Material provided:
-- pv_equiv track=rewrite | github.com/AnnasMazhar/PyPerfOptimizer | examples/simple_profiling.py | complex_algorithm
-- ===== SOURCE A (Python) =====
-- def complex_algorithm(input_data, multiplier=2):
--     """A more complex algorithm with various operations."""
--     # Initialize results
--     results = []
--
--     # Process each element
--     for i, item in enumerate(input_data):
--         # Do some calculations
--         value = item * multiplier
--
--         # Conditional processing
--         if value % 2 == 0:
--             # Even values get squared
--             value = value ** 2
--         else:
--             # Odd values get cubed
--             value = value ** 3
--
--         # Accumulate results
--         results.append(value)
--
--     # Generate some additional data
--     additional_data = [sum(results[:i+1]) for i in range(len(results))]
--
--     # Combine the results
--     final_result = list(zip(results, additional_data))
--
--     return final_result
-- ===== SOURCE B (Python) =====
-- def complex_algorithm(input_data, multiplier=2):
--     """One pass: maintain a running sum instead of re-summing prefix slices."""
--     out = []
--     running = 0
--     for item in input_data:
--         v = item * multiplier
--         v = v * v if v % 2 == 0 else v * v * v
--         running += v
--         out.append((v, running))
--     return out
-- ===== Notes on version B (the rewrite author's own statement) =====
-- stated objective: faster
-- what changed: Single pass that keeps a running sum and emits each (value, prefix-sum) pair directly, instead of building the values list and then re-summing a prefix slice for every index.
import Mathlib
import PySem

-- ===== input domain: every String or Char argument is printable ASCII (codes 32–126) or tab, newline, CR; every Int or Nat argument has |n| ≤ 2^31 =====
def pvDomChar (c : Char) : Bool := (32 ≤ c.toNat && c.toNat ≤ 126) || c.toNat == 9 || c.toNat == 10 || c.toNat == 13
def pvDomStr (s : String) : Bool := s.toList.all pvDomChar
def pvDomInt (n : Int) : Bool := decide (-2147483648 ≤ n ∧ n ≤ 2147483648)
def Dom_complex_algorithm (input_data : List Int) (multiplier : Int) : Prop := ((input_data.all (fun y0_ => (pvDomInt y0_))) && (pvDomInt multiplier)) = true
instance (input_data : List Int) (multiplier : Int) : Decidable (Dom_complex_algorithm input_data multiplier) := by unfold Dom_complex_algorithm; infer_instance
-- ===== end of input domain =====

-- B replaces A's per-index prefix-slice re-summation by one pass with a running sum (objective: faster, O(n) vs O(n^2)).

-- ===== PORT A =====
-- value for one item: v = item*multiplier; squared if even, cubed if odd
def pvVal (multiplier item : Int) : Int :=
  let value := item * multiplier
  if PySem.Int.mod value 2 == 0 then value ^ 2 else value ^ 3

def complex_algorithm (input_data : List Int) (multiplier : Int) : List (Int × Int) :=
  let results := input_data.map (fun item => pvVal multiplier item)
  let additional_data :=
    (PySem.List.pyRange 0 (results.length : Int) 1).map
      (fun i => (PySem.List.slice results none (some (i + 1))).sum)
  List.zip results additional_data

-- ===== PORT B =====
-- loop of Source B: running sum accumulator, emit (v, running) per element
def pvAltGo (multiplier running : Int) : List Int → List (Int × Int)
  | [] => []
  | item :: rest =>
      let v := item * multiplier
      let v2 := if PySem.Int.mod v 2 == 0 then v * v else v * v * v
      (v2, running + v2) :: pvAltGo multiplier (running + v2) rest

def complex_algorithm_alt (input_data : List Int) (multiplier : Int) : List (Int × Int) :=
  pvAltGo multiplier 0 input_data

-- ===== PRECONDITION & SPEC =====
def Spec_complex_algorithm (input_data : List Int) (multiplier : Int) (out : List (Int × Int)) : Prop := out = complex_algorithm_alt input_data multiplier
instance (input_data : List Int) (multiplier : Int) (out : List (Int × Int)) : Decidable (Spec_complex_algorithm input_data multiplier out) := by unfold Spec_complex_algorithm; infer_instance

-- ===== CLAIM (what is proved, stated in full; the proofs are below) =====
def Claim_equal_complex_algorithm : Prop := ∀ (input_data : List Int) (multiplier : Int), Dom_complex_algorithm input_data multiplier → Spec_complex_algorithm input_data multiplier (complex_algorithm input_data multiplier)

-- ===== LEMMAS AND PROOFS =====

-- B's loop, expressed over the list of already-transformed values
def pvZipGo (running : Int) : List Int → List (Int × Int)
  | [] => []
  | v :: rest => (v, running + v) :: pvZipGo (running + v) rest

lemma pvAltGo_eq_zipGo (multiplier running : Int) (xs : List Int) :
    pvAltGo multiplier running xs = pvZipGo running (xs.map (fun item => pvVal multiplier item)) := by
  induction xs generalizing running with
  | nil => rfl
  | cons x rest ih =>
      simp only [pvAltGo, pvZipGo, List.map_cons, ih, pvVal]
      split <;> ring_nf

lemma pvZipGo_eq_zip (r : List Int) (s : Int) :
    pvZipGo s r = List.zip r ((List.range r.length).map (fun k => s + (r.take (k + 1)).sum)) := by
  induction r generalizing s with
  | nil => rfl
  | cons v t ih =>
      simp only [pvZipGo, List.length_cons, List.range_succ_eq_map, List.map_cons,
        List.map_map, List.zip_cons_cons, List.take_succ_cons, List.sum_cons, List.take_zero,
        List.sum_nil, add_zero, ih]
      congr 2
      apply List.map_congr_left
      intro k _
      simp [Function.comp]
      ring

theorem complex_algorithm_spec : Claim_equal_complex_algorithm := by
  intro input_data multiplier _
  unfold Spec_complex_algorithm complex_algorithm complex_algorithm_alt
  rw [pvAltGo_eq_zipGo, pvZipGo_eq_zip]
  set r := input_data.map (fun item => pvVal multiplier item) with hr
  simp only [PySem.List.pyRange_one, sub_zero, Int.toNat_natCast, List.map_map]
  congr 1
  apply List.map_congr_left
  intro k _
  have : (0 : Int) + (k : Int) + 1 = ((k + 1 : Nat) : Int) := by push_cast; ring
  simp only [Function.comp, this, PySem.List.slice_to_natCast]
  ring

Your objective:
Everything from the line holding "lemma pvZipGo_eq_zip (r" through the last line of the entries should be retyped exactly, with no other lines.

Response to this exercise:
lemma pvZipGo_eq_zip (r : List Int) (s : Int) :
    pvZipGo s r = List.zip r ((List.range r.length).map (fun k => s + (r.take (k + 1)).sum)) := by
  induction r generalizing s with
  | nil => rfl
  | cons v t ih =>
      simp only [pvZipGo, List.length_cons, List.range_succ_eq_map, List.map_cons,
        List.map_map, List.zip_cons_cons, List.take_succ_cons, List.sum_cons, List.take_zero,
        List.sum_nil, add_zero, ih]
      congr 2
      apply List.map_congr_left
      intro k _
      simp [Function.comp]
      ring

theorem complex_algorithm_spec : Claim_equal_complex_algorithm := by
  intro input_data multiplier _
  unfold Spec_complex_algorithm complex_algorithm complex_algorithm_alt
  rw [pvAltGo_eq_zipGo, pvZipGo_eq_zip]
  set r := input_data.map (fun item => pvVal multiplier item) with hr
  simp only [PySem.List.pyRange_one, sub_zero, Int.toNat_natCast, List.map_map]
  congr 1
  apply List.map_congr_left
  intro k _
  have : (0 : Int) + (k : Int) + 1 = ((k + 1 : Nat) : Int) := by push_cast; ring
  simp only [Function.comp, this, PySem.List.slice_to_natCast]
  ring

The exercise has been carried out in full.